=== Recorded information ===
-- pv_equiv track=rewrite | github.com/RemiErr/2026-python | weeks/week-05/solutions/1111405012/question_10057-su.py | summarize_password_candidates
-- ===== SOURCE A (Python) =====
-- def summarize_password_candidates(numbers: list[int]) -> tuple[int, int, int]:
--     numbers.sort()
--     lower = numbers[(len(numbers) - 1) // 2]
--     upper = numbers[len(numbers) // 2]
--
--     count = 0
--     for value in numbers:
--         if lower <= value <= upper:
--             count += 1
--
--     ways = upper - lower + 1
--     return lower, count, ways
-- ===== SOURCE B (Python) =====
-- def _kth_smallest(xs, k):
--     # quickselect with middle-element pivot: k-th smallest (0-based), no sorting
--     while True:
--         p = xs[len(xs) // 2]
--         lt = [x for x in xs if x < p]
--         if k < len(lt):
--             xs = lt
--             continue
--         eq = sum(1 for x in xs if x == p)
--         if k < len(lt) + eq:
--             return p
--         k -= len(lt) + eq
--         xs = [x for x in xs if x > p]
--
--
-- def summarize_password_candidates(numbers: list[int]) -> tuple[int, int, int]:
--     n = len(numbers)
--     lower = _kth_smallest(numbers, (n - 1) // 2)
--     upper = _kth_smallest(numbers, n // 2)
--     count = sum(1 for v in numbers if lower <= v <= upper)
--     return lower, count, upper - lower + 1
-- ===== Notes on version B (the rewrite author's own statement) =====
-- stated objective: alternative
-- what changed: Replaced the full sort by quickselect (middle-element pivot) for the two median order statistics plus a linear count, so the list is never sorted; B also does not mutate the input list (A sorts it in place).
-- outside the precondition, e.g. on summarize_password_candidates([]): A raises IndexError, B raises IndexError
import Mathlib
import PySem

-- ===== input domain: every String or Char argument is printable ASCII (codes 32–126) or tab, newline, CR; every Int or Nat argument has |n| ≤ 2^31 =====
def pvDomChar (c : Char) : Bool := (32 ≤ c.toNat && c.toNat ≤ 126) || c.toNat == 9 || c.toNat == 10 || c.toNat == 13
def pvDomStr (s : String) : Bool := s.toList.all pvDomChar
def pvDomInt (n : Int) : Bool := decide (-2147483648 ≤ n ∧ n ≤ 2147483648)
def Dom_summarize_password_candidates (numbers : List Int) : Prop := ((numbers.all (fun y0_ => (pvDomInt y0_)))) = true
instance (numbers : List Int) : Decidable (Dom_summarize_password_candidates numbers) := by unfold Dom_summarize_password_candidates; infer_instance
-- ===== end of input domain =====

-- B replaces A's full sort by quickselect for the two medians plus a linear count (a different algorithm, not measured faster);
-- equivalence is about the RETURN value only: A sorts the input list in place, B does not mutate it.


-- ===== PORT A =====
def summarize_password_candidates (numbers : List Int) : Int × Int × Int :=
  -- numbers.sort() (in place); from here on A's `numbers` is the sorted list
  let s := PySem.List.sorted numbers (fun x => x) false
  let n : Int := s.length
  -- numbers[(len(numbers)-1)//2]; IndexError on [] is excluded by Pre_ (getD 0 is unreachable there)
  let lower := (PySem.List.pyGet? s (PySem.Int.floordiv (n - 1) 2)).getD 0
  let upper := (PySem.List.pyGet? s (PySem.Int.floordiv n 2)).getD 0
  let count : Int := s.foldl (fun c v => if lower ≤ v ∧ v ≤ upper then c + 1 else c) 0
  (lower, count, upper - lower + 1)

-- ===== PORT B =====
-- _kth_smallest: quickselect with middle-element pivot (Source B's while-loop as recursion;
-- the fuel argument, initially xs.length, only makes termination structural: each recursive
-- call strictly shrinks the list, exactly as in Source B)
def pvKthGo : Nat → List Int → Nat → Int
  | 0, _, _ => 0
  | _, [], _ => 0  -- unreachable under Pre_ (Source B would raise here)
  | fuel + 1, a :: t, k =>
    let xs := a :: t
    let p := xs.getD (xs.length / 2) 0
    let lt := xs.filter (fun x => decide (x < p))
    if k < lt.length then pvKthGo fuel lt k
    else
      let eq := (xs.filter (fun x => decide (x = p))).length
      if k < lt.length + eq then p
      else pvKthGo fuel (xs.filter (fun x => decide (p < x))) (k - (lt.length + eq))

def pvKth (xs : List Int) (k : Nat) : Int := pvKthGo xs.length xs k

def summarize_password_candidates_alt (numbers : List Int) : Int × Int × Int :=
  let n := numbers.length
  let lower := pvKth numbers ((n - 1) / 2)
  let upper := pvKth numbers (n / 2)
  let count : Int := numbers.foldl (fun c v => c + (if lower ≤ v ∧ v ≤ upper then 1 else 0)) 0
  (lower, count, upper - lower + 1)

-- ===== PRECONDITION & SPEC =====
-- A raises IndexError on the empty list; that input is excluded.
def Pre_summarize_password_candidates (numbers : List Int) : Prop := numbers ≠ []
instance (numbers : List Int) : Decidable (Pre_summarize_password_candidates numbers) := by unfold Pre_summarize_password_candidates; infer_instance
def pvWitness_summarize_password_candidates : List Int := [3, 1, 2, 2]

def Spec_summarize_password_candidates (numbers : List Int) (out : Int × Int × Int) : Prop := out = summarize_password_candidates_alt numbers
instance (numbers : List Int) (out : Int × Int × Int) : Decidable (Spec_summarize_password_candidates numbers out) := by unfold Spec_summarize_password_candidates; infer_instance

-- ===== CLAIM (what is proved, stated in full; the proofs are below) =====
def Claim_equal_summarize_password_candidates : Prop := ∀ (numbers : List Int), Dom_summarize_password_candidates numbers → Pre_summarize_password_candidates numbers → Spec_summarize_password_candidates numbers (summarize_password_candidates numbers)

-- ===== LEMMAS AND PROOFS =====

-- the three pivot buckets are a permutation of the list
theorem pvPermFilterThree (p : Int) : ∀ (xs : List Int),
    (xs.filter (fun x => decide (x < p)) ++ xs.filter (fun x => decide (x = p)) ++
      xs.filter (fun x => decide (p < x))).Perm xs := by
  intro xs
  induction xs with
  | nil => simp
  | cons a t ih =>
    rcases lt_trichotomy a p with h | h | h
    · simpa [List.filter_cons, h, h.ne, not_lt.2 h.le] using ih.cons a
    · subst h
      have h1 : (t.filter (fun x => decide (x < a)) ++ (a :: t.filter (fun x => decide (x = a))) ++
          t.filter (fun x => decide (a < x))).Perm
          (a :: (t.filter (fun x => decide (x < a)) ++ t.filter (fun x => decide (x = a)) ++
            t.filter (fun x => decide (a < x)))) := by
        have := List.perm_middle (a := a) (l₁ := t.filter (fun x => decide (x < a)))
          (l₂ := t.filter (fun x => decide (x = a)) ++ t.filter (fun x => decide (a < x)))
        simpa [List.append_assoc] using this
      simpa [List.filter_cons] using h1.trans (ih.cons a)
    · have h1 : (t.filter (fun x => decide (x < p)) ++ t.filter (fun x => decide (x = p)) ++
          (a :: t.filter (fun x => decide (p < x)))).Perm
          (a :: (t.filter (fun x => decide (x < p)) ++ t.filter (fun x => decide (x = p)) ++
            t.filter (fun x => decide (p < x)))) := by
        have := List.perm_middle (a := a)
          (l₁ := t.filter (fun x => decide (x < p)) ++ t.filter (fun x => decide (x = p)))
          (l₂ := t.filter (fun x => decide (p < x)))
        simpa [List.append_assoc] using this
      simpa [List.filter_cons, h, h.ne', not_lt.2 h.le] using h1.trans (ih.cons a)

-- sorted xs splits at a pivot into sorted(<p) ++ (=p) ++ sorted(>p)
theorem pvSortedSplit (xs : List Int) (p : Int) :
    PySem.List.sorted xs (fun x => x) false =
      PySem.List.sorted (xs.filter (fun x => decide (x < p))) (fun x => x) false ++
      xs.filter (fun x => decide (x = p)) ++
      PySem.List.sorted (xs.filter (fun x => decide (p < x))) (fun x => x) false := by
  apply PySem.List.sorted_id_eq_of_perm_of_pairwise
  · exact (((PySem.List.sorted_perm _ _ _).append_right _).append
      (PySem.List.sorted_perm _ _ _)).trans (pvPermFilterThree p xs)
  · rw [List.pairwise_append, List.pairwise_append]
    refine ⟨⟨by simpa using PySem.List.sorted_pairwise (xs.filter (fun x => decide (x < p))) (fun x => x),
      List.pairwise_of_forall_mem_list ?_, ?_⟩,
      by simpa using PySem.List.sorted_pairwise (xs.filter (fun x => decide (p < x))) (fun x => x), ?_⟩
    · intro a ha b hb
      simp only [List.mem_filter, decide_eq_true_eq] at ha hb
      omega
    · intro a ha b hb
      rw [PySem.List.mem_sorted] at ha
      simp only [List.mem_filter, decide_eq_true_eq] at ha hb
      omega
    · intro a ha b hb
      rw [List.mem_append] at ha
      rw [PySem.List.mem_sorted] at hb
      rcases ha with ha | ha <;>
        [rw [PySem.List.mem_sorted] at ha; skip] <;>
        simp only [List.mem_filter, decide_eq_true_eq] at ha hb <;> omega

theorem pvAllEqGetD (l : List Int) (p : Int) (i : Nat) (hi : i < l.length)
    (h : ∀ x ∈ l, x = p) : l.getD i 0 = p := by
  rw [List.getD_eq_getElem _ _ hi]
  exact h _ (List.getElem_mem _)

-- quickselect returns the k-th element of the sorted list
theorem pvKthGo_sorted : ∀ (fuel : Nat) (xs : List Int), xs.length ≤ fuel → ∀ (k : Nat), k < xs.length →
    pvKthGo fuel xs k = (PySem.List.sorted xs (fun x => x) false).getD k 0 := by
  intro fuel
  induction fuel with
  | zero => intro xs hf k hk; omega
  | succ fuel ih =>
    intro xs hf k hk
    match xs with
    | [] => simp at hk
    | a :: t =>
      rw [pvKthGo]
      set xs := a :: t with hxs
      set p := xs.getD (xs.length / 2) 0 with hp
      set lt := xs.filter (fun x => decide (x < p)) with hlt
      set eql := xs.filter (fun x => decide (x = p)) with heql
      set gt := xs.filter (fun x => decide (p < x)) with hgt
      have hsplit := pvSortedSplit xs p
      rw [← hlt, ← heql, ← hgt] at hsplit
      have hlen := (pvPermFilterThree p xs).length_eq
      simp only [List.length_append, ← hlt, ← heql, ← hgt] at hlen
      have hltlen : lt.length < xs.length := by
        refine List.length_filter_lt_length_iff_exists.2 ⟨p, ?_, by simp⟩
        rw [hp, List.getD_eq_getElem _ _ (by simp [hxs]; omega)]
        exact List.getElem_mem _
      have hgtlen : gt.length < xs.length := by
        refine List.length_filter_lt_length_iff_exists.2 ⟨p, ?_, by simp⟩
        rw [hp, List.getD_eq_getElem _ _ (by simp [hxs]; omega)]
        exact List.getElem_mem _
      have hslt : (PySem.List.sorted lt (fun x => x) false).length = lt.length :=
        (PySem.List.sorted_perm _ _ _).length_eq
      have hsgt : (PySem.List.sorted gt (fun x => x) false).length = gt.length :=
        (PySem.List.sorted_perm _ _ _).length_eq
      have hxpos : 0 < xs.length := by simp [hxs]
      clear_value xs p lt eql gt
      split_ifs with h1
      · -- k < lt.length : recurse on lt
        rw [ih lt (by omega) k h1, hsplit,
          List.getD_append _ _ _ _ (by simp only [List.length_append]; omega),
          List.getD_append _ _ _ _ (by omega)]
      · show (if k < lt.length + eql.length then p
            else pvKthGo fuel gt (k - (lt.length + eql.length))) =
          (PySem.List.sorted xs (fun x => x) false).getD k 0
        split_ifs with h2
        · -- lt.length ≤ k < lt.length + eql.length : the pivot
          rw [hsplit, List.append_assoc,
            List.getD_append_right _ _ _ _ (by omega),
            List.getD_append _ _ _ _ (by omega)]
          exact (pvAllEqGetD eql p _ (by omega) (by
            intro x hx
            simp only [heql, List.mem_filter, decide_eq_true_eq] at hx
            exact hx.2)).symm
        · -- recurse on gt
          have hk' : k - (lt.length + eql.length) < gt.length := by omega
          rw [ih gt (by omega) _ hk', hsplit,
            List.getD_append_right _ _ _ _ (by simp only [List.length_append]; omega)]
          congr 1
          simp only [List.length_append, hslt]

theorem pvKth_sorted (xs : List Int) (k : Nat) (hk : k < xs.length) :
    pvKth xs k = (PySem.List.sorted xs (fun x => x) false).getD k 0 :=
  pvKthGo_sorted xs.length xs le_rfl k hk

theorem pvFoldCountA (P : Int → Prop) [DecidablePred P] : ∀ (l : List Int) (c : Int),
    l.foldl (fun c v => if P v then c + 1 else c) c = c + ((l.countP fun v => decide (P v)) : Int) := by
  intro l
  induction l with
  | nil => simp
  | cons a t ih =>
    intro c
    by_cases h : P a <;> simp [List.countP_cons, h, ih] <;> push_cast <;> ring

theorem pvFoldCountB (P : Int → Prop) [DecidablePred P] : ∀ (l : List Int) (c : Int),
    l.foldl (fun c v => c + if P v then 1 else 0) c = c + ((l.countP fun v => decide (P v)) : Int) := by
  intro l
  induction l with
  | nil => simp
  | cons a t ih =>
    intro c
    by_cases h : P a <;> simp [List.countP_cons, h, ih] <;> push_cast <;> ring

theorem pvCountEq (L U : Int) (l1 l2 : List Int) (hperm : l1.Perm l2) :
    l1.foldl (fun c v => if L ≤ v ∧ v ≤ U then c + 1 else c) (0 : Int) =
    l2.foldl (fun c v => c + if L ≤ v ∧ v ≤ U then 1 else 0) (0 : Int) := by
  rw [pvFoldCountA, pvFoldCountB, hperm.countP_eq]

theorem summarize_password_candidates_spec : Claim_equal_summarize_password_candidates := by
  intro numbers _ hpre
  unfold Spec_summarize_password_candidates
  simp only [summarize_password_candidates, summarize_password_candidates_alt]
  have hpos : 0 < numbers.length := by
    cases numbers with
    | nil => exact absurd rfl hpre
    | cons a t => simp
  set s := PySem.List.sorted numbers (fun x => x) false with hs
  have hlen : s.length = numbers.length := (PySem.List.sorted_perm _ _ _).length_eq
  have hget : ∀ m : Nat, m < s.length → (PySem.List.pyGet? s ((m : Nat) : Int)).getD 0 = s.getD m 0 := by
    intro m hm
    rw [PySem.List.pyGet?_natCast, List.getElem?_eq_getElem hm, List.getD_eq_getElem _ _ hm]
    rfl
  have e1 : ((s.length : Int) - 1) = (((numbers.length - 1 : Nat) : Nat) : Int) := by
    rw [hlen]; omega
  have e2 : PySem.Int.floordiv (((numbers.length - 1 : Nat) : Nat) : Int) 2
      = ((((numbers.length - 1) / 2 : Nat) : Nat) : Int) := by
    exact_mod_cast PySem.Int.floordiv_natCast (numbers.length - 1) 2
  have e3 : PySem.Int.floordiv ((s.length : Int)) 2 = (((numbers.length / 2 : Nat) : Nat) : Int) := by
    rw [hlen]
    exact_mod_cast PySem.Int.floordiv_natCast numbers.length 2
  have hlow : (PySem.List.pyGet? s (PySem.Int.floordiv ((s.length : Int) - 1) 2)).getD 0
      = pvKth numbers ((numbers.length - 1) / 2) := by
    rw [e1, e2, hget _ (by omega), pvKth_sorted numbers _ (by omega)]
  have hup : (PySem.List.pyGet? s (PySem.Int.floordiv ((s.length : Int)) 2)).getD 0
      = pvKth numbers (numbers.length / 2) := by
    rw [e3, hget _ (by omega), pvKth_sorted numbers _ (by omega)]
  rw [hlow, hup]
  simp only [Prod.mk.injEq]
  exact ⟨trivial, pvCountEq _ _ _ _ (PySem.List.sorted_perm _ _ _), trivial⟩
===
=== Recorded information ===
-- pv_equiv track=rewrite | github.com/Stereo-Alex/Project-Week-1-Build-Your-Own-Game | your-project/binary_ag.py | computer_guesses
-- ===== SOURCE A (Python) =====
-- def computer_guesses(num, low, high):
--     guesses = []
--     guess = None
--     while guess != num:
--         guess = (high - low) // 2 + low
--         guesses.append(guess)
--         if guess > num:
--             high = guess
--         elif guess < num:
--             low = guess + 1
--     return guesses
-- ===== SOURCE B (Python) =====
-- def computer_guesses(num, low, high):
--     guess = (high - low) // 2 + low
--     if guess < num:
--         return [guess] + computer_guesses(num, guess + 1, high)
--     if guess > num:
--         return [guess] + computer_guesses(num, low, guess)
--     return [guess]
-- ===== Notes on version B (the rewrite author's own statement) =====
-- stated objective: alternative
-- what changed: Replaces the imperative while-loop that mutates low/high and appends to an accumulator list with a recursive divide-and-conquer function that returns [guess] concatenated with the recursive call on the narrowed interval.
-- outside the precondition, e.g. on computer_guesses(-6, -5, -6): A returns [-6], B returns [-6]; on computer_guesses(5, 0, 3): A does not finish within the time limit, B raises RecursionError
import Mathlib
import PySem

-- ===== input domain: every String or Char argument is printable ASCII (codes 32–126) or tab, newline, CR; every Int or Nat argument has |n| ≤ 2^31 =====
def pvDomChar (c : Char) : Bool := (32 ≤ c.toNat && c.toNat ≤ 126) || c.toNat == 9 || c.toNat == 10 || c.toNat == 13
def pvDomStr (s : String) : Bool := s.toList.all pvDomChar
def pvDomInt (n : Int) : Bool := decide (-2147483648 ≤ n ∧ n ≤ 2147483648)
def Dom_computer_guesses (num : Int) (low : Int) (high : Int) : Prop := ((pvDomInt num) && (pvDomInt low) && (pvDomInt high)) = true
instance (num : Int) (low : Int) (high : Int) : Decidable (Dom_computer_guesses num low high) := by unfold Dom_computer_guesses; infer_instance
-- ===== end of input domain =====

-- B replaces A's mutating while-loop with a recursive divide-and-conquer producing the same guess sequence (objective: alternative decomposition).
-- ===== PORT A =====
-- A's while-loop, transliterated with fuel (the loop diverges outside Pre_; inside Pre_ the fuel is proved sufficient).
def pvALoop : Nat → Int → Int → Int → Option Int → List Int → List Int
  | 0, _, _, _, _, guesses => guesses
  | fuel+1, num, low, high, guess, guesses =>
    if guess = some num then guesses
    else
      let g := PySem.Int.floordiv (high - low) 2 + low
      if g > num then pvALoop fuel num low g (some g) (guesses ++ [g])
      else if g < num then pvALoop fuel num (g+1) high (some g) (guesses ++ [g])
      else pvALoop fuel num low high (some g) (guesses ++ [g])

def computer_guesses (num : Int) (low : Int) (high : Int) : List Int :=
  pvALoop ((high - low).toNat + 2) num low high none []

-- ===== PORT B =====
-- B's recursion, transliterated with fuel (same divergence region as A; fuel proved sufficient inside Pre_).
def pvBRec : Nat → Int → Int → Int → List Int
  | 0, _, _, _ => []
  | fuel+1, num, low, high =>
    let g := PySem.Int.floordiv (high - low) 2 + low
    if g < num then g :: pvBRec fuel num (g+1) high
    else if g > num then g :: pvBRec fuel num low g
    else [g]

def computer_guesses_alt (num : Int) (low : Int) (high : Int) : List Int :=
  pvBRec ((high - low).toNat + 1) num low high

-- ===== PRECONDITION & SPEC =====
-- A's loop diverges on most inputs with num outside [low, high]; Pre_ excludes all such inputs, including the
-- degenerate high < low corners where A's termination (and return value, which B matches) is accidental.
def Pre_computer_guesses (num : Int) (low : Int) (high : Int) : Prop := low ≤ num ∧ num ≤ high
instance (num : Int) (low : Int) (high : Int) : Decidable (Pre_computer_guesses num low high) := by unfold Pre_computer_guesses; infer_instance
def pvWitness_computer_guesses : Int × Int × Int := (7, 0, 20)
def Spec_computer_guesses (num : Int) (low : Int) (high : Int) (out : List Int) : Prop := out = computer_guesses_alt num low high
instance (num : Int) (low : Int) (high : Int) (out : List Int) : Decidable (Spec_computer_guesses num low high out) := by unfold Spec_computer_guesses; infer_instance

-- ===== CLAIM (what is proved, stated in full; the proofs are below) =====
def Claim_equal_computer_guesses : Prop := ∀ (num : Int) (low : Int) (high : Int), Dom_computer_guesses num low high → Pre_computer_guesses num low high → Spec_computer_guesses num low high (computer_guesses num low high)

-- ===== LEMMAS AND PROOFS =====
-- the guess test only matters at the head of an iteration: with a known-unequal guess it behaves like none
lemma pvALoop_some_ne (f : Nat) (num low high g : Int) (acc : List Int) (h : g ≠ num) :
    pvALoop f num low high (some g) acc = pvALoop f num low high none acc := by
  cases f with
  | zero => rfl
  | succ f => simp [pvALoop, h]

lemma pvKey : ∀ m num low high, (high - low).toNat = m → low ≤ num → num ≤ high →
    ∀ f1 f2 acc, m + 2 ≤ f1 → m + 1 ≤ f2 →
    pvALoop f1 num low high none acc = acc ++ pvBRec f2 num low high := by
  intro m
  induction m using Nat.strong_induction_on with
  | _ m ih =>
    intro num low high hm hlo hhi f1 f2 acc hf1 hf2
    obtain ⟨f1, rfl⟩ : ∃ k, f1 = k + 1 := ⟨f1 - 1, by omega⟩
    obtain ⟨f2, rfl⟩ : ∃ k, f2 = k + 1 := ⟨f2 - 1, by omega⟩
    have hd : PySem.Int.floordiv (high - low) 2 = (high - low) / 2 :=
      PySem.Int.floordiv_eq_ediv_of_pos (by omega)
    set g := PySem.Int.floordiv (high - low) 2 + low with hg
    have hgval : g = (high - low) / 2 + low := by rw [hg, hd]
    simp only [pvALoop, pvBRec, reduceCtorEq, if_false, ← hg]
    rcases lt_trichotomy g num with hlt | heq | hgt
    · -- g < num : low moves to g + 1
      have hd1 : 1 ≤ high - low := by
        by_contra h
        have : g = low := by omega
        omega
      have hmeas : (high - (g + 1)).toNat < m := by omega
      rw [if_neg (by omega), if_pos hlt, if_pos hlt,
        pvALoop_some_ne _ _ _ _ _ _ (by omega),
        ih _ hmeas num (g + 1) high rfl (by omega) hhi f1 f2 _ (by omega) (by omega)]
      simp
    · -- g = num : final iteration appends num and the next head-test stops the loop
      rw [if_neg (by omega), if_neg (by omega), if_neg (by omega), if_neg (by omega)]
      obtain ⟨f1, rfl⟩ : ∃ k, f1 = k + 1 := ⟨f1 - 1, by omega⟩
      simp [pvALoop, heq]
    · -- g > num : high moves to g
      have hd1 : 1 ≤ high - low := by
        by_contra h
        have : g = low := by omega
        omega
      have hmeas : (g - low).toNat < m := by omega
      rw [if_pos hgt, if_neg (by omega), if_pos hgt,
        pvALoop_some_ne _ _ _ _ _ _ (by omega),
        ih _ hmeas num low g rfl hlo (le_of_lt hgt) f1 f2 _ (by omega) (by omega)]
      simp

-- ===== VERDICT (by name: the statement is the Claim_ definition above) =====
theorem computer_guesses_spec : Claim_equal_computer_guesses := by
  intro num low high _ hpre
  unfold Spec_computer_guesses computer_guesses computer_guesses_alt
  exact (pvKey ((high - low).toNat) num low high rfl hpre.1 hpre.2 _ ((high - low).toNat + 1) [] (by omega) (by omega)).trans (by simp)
===
:: Task to carry out ::
Working from the entries above, filter out every line that lacks "call" and copy what remains.

:: Reply to the task ::
-- call strictly shrinks the list, exactly as in Source B)
-- what changed: Replaces the imperative while-loop that mutates low/high and appends to an accumulator list with a recursive divide-and-conquer function that returns [guess] concatenated with the recursive call on the narrowed interval.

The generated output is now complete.